We have tested the accuracies of several prediction methods on benchmark sets. After testing, ten methods have been selected according to their prediction accuracies, availability, how they can be integrated into a consensus method, and we tried to select methods that were based on different algorithm type. The selected methods are: HMMTOP, Membrain, Memsat-SVM, Octopus, Philius, Phobius, Pro, Prodiv, Scampi, TMHMM.
Then we searched with BLAST for each sequence in TOPDB against TOPDB database itself by the parameters of e-value 10-10. Hits were accepted if the following clauses all were true: i) the hit's length was above 80% of the query sequence's length; ii) all TM helices were covered in the homologous TOPDB entry by the alignment; iii) sequence similarity was above 40% within HSPs. Topology data of the homologous protein and the entry itself were used in the constrained prediction by mirroring their sequential positions according to the position of the HSPs.
The search engine of TOPDOM homepage has been also used to locate those domains/motifs in the human sequences that were found earlier conservatively on the same side of TMPs, and we used the position and topology localization of the result(s) as constraint(s).
The newly developed consensus prediction algorithm is based on the probabilistic framework provided by the hidden Markov model, therefore the HMMTOP method can be utilized for this task. Briefly, the results of the ten prediction methods together with the available 3D or experimental topology data can be applied in HMMTOP as weighted constraints to obtain the constrained consensus prediction result. The weights depend on the per-protein topology or topography accuracies of the methods. The results of the ith method are:
\(Pred_{i} = l_{1}, l_{2} ... l_{n}\), \(1\leq i\leq m\)
\(l_{j} \in {"I","M","O","L","U"}\), \(1\leq j\leq n\)

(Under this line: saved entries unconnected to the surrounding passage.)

-- pv_equiv track=rewrite | github.com/nahcikeel/Algorithm | 프로그래머스/2/77485. 행렬 테두리 회전하기/행렬 테두리 회전하기.py | solution
-- ===== SOURCE A (Python) =====
-- def solution(rows, columns, queries):
--
--     graph = [[0]*columns for _ in range(rows)]
--     num = 1
--     for i in range(rows):
--         for j in range(columns):
--             graph[i][j] = num
--             num += 1
--
--     answer = []
--     for x1,y1,x2,y2 in queries:
--         x1 -= 1
--         y1 -= 1
--         x2 -= 1
--         y2 -= 1
--
--         temp = graph[x1][y1]
--         min_val = temp
--
--         # 왼선
--         for i in range(x1,x2):
--             graph[i][y1] = graph[i+1][y1]
--             min_val = min(min_val, graph[i][y1])
--
--         # 아래선
--         for i in range(y1,y2):
--             graph[x2][i] = graph[x2][i+1]
--             min_val = min(min_val, graph[x2][i])
--
--         # 오른선
--         for i in range(x2,x1,-1):
--             graph[i][y2] = graph[i-1][y2]
--             min_val = min(min_val, graph[i][y2])
--
--         # 윗선
--         for i in range(y2,y1,-1):
--             graph[x1][i] = graph[x1][i-1]
--             min_val = min(min_val, graph[x1][i])
--
--         graph[x1][y1+1] = temp
--         answer.append(min_val)
--
--     return answer
-- ===== SOURCE B (Python) =====
-- def solution(rows, columns, queries):
--     graph = [[r * columns + c + 1 for c in range(columns)] for r in range(rows)]
--     answer = []
--     for x1, y1, x2, y2 in queries:
--         x1 -= 1; y1 -= 1; x2 -= 1; y2 -= 1
--         coords = (
--             [(x1, j) for j in range(y1, y2)]
--             + [(i, y2) for i in range(x1, x2)]
--             + [(x2, j) for j in range(y2, y1, -1)]
--             + [(i, y1) for i in range(x2, x1, -1)]
--         )
--         vals = [graph[i][j] for (i, j) in coords]
--         answer.append(min(vals))
--         rotated = [vals[-1]] + vals[:-1]
--         for (i, j), v in zip(coords, rotated):
--             graph[i][j] = v
--     return answer
-- ===== Notes on version B (the rewrite author's own statement) =====
-- stated objective: alternative
-- what changed: Per query, A shifts border values with four interleaved in-place neighbour-copy loops carrying a running min; B walks the border once clockwise collecting coordinates, gathers their values, answers min(vals), and scatters the one-step-rotated value list back.
-- outside the precondition, e.g. on solution(4, 4, [(4, 3, 2, 3)]): A returns [15], B raises ValueError; on solution(1, 4, [(1, 1, 1, 4), (1, 1, 1, 4)]): A returns [1, 1], B returns [1, 2]
import Mathlib
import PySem
-- pv_equiv track=rewrite | github.com/eataix/algorithms | lintcode/958.palindrome-data-stream.py | getStream
-- ===== SOURCE A (Python) =====
-- def getStream(s):
--     oldChars = set()
--     result = [0] * len(s)
--
--     for i in range(len(s)):
--         ch = s[i]
--
--         if ch not in oldChars:
--             oldChars.add(ch)
--         else:
--             oldChars.remove(ch)
--
--         if len(oldChars) > 1:
--             result[i] = 0
--         else:
--             result[i] = 1
--     return result
-- ===== SOURCE B (Python) =====
-- def getStream(s):
--     # Offline difference-array algorithm: for each character, its count is odd exactly on the
--     # half-open intervals between consecutive occurrences [p0,p1), [p2,p3), ...; mark +1/-1 at
--     # alternating occurrence positions, then one prefix-sum pass gives the number of odd
--     # characters at each prefix.
--     n = len(s)
--     delta = [0] * (n + 1)
--     for c in sorted(set(s)):
--         ps = [i for i in range(n) if s[i] == c]
--         for k in range(len(ps)):
--             delta[ps[k]] += 1 if k % 2 == 0 else -1
--     result = []
--     odd = 0
--     for i in range(n):
--         odd += delta[i]
--         result.append(1 if odd <= 1 else 0)
--     return result
-- ===== Notes on version B (the rewrite author's own statement) =====
-- stated objective: alternative
-- what changed: Replaces A's online pass that maintains a parity set per prefix by an offline staged algorithm: group the occurrence positions of each character, write +1/-1 marks into a difference array at its alternating occurrences (character parity is odd exactly between consecutive occurrences), then a single prefix-sum pass over the difference array yields the number of odd-count characters at every prefix and hence the flag.
import Mathlib
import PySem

where \(m\leq 10\) (the ten prediction methods and zero, one or more 3D/experimental topology constraints), n is the length of the query sequence and the "I", "M", "O", "L", "U" labels correspond to cytoplasmic loops, membrane spanning segments, non-cytoplasmic loops, membrane re-entrant loops and unknown regions, respectively.
We calculated the per-protein topography (\(Acc_{Tpg}\)) and topology (\(Acc_{Top}\)) accuracies of each method on a "structure benchmark set", and used these values as weights for the constraints. (\(Acc_{Tpg}\)) was applied for those positions, where the prediction method resulted in transmembrane or re-entrant loops (label "M" or "L", respectively), otherwise (\(Acc_{Top}\)) was used (for label "I" and "O"). In the case of 3D orexperimental topology data, the weights were set to 20. In the case of prediction methods, the results of the given prediction were used as constraints, but only if the prediction was valid, i.e. it contains at least one transmembrane region:
\[W_{i,j} = \left\{ \begin{array}{lr} Acc_{Top}(i), \ \ if\ \ \ \ Pred_{i,j}\in {"I","O"} and \ type(j) = prediction \ method \\ Acc_{Tpg}(i), \ \ if\ \ \ \ Pred_{i,j}\in {"M","L"} and \ type(j) = prediction \ method \\ 20, \ \ if\ \ \ \ type(j) = experimental \ result \\ \end{array} \right. \]\( \ \ 1\leq i\leq m, \ 1\leq j\leq n\)
These weights were normalized to one in each sequential position, and were used as constraints in the HMM:
\(C_{j,k} = \cfrac{\sum\limits_{i=1}^{m} W_{i,j}\cdot\Delta (k, Pred_{i,j})}{\sum\limits_{k=1}^{m} \sum\limits_{i=1}^{m} W_{i,j}\cdot\Delta (k, Pred_{i,j})} \ \ 1\leq j\leq n, \ 1\leq k\leq N\)
where N is the number of states in the hidden Markov model and
\[\Delta (a,b) = \left\{ \begin{array}{lr} 1, \ \ if\ \ \ \ Label (S_{a})=b\\ 0, \ \ if\ \ \ \ Label (S_{a})\neq b\\ \end{array} \\ \right. \]\( \ \ 1\leq a\leq N, \ 1\leq b\leq \hat{N}\)
where \(\hat{N} \)= 4, the number of the main states (inside, outside, membrane and loop) and S denote states of the hidden Markov model. If Memsat-SVM or Octopus methods resulted in re-entrant loop regions, or re-entrant loop regions were used as 3D or experimental topology constraints, a modified architecture for HMMTOP algorithm was used, allowing the extra "language rule" for the hidden Markov model.